Updated: Jul 14, 2018


“Our worst bad habit is our thinking.”

                                                  Elisha Goldstein


Elisha Goldstein’s book, Uncovering Happiness – Overcoming Depression with Mindfulness and Self-Compassion (Atria Books, 2015, 262 pages), is an excellent research based as well as clinically proven self-help book. Although Goldstein’s title seems to limit his book’s focus to overcoming depression, I believe it has a much broader reach.


Folks with attention deficits, anxiety, learning challenges, as well as the typical person meandering through life could reap significant benefit from reading Goldstein’s book.

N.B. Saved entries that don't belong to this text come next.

-- pv_equiv track=rewrite | github.com/zhengshuomm/mianshi | microsoft/max_num_suffix.py | max_count_suffix
-- ===== SOURCE A (Python) =====
-- def max_count_suffix(nums, query):
--     n = len(nums)
--     max_from_right = [0] * n
--     count_max_from_right = [0] * n
--
--     max_val = float('-inf')
--     count = 0
--
--     for i in reversed(range(n)):
--         if nums[i] > max_val:
--             max_val = nums[i]
--             count = 1
--         elif nums[i] == max_val:
--             count += 1
--         # 如果 nums[i] < max_val, count 不变
--         max_from_right[i] = max_val
--         count_max_from_right[i] = count
--
--     # 查询结果
--     result = [count_max_from_right[q] for q in query]
--     return result
-- ===== SOURCE B (Python) =====
-- def max_count_suffix(nums, query):
--     return [nums[q:].count(max(nums[q:])) for q in query]
-- ===== Notes on version B (the rewrite author's own statement) =====
-- stated objective: simpler
-- what changed: Replaced A's reverse-scan precomputation of two auxiliary arrays with a direct per-query computation: each answer is nums[q:].count(max(nums[q:])), so no arrays and no scan over nums outside the queried suffix.
import Mathlib
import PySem

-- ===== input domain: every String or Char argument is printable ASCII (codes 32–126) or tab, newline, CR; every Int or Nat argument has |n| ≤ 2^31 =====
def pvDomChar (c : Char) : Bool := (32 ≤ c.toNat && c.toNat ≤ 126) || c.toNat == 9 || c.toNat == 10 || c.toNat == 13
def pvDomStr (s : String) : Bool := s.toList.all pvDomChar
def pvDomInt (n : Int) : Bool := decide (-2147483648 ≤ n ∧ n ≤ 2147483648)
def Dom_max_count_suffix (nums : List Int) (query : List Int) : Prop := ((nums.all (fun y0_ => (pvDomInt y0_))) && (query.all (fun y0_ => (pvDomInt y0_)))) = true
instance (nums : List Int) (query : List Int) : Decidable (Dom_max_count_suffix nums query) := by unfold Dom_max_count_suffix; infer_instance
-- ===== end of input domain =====

-- B replaces A's reverse-scan precomputation of per-suffix max-counts by a direct per-query
-- computation (count of max of the sliced suffix); simpler, no auxiliary arrays, but O(n*q).


-- ===== PORT A =====
-- A's reverse loop over i = n-1 … 0, carrying (max_val, count) and building count_max_from_right
-- front-to-back; max_val = float('-inf') is modelled as `none` (every Int exceeds it).
-- Returns (max_val, count, count_max_from_right); max_from_right is built in A but unused for the result.
def aLoop : List Int → (Option Int × Int × List Int)
  | [] => (none, 0, [])
  | x :: rest =>
    let (m, c, acc) := aLoop rest
    match m with
    | none => (some x, 1, 1 :: acc)
    | some mv =>
      if x > mv then (some x, 1, 1 :: acc)
      else if x == mv then (some mv, c + 1, (c + 1) :: acc)
      else (some mv, c, c :: acc)

def max_count_suffix (nums : List Int) (query : List Int) : List Int :=
  let cnt := (aLoop nums).2.2
  -- count_max_from_right[q]: Python raises IndexError out of range; Pre_ excludes that, default 0 here
  query.map (fun q => (PySem.List.pyGet? cnt q).getD 0)

-- ===== PORT B =====
-- Source B: [nums[q:].count(max(nums[q:])) for q in query].  max([]) raises ValueError (Pre_
-- excludes q ≥ len, the only way the slice is empty under Pre_); default 0 there.
def max_count_suffix_alt (nums : List Int) (query : List Int) : List Int :=
  query.map (fun q =>
    let suf := PySem.List.slice nums (some q) none
    match PySem.List.max? suf (fun y => y) with
    | some m => (suf.count m : Int)
    | none => 0)

-- ===== PRECONDITION & SPEC =====
-- Pre_: every query index is a valid Python index into nums (else A raises IndexError).
def Pre_max_count_suffix (nums : List Int) (query : List Int) : Prop :=
  ∀ q ∈ query, PySem.Raise.InRange nums.length q
instance (nums : List Int) (query : List Int) : Decidable (Pre_max_count_suffix nums query) := by unfold Pre_max_count_suffix; infer_instance
def pvWitness_max_count_suffix : List Int × List Int := ([3, 1, 3], [0, 1, 2, -1])

def Spec_max_count_suffix (nums : List Int) (query : List Int) (out : List Int) : Prop := out = max_count_suffix_alt nums query
instance (nums : List Int) (query : List Int) (out : List Int) : Decidable (Spec_max_count_suffix nums query out) := by unfold Spec_max_count_suffix; infer_instance

-- ===== CLAIM (what is proved, stated in full; the proofs are below) =====
def Claim_equal_max_count_suffix : Prop := ∀ (nums : List Int) (query : List Int), Dom_max_count_suffix nums query → Pre_max_count_suffix nums query → Spec_max_count_suffix nums query (max_count_suffix nums query)

-- ===== LEMMAS AND PROOFS =====

-- B's per-query value as a function of the suffix list
def sufCount (l : List Int) : Int :=
  match PySem.List.max? l (fun y => y) with
  | some m => (l.count m : Int)
  | none => 0

-- the list of sufCounts of all suffixes, front to back
def tcounts : List Int → List Int
  | [] => []
  | x :: rest => sufCount (x :: rest) :: tcounts rest

theorem foldl_max_hoist (l : List Int) : ∀ (a b : Int),
    l.foldl max (max a b) = max a (l.foldl max b) := by
  induction l with
  | nil => intro a b; rfl
  | cons c t ih =>
    intro a b
    show t.foldl max (max (max a b) c) = max a (t.foldl max (max b c))
    rw [max_assoc, ih]

theorem sufCount_cons (x : Int) (r : Int) (rs : List Int) (mv : Int)
    (h : PySem.List.max? (r :: rs) (fun y => y) = some mv) :
    sufCount (x :: r :: rs) =
      if x > mv then 1
      else if x == mv then sufCount (r :: rs) + 1
      else sufCount (r :: rs) := by
  have hmax : PySem.List.max? (x :: r :: rs) (fun y => y) = some (max x mv) := by
    rw [PySem.List.max?_id_cons] at h ⊢
    have h' : rs.foldl max r = mv := by simpa using h
    have : (r :: rs).foldl max x = max x mv := by
      show rs.foldl max (max x r) = max x mv
      rw [foldl_max_hoist, h']
    rw [this]
  have hle : ∀ y ∈ r :: rs, y ≤ mv := by
    intro y hy; simpa using PySem.List.max?_isMax h y hy
  unfold sufCount
  rw [hmax, h]
  by_cases hgt : x > mv
  · have hmx : max x mv = x := by omega
    have hnotmem : x ∉ r :: rs := fun hm => absurd (hle x hm) (by omega)
    simp [hgt, hmx, List.count_eq_zero.mpr hnotmem]
  · have hmx : max x mv = mv := by omega
    by_cases heq : x = mv
    · subst heq
      simp [List.count_cons]
    · simp [hgt, heq, hmx, List.count_cons]

theorem aLoop_spec (l : List Int) :
    aLoop l = (PySem.List.max? l (fun y => y), sufCount l, tcounts l) := by
  induction l with
  | nil => rfl
  | cons x rest ih =>
    cases rest with
    | nil =>
      simp [aLoop, tcounts, sufCount, PySem.List.max?_id_cons]
    | cons r rs =>
      obtain ⟨mv, hmv⟩ : ∃ mv, PySem.List.max? (r :: rs) (fun y => y) = some mv :=
        ⟨_, PySem.List.max?_id_cons r rs⟩
      have hcount := sufCount_cons x r rs mv hmv
      have hmax : PySem.List.max? (x :: r :: rs) (fun y => y) = some (max x mv) := by
        rw [PySem.List.max?_id_cons] at hmv ⊢
        have h' : rs.foldl max r = mv := by simpa using hmv
        have : rs.foldl max (max x r) = max x mv := by
          rw [foldl_max_hoist, h']
        exact congrArg some this
      show (let s := aLoop (r :: rs)
            match s.1 with
            | none => (some x, 1, 1 :: s.2.2)
            | some mv => if x > mv then (some x, 1, 1 :: s.2.2)
                else if x == mv then (some mv, s.2.1 + 1, (s.2.1 + 1) :: s.2.2)
                else (some mv, s.2.1, s.2.1 :: s.2.2)) = _
      rw [ih, hmv]
      show (if x > mv then (some x, 1, 1 :: tcounts (r :: rs))
            else if x == mv then (some mv, sufCount (r :: rs) + 1, (sufCount (r :: rs) + 1) :: tcounts (r :: rs))
            else (some mv, sufCount (r :: rs), sufCount (r :: rs) :: tcounts (r :: rs))) = _
      have htc : tcounts (x :: r :: rs) = sufCount (x :: r :: rs) :: tcounts (r :: rs) := rfl
      by_cases hgt : x > mv
      · have hmx : max x mv = x := by omega
        simp only [hgt, if_true, hmax, htc, hcount, hmx]
      · have hmx : max x mv = mv := by omega
        by_cases heq : x = mv
        · subst heq; simp [hmax, htc, hcount]
        · have h1 : (x == mv) = false := by simp [heq]
          simp [hgt, h1, hmax, hmx, htc, hcount]

theorem tcounts_length (l : List Int) : (tcounts l).length = l.length := by
  induction l with
  | nil => rfl
  | cons x rest ih => simp [tcounts, ih]

theorem tcounts_getElem? (l : List Int) (i : Nat) (h : i < l.length) :
    (tcounts l)[i]? = some (sufCount (l.drop i)) := by
  induction l generalizing i with
  | nil => simp at h
  | cons x rest ih =>
    cases i with
    | zero => rfl
    | succ j =>
      show (tcounts rest)[j]? = _
      exact ih j (by simpa using h)

-- ===== VERDICT (by name: the statement is the Claim_ definition above) =====
theorem max_count_suffix_spec : Claim_equal_max_count_suffix := by
  intro nums query _ hpre
  unfold Spec_max_count_suffix max_count_suffix max_count_suffix_alt
  apply List.map_congr_left
  intro q hq
  have hin := hpre q hq
  have hrange : -(nums.length : Int) ≤ q ∧ q < nums.length := by
    simpa [PySem.Raise.InRange] using hin
  rw [aLoop_spec]
  by_cases hpos : 0 ≤ q
  · have hlt : q.toNat < nums.length := by omega
    rw [PySem.List.pyGet?_of_nonneg _ hpos,
        tcounts_getElem? _ _ (by simpa [tcounts_length] using hlt),
        PySem.List.slice_from _ hpos]
    simp [sufCount]
  · have hk0 : 0 < (-q).toNat := by omega
    have hkle : (-q).toNat ≤ nums.length := by omega
    have hq' : q = -(((-q).toNat : Nat) : Int) := by omega
    rw [hq',
        PySem.List.pyGet?_neg_natCast (tcounts nums) (-q).toNat hk0
          (by rw [tcounts_length]; exact hkle),
        tcounts_length,
        tcounts_getElem? _ _ (by omega),
        PySem.List.slice_from_neg_natCast nums (-q).toNat hk0]
    simp [sufCount]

He highlights three current tenets of psychology, spirituality, and personal growth that can influence happiness.

  • Neuroplasticity:  the brain’s capacity to grow and change throughout life.

  • Mindfulness: the mental state of focusing on the present moment, enhanced by the practice of meditation.

  • Cognitive Therapy: a method of changing our brains and subsequently changing our negative thinking.

In Uncovering Happiness, Dr. Goldstein describes five natural anti-depressants (I would also say five natural methods to lessen anxiety) and how we can use them to promote happiness. His own words explain them best.


Mindfulness “trains our brains to break free from rumination, turn down the volume on fear, and become less reactive to startling and even painful experiences of life, including negative thoughts and difficult emotions.”





Self-compassion “is acknowledging the pain and then supporting ourselves as we feel the pain… we can train our brains to respond automatically to difficult emotions with a 180-degree shift of self-compassion.”





Purpose:  …”people feel happy when they experience purpose, meaning, and growth.”








Play: “Play is an ancient, voluntary, inherently pleasurable, apparently purposeless activity and process that is undertaken for its own sake, and that strengthens our muscles and our social skills, fertilizes brain activity, tempers and deepens our emotions, takes us out of time and enables a state of balance and poise.”




Mastery “is a state of being rather than a process of growing and learning how to get continuously better at something.  This mindset is what creates the most dramatic changes in the brain.  Achieving self-compassion is a performance goal.  Being able to practice self-compassion is a learning goal.”



Goldstein goes on to explain how we can engage each anti-depressant with specific strategies, behaviors and thought processes that can help us incorporate each area into our lives while revealing greater happiness.  Most of the work entails thought alone – or as he says “mindset.”


Simply being aware of the natural anti-depressants listed above can stimulate us to create and possibly intuit our own strategies.


Meditation is the only natural anti-depressant that takes time.  But it’s not as scary or undoable as it may feel.  It’s the “break” or “pause” it provides that is important.  Two minutes of meditation can change our brains.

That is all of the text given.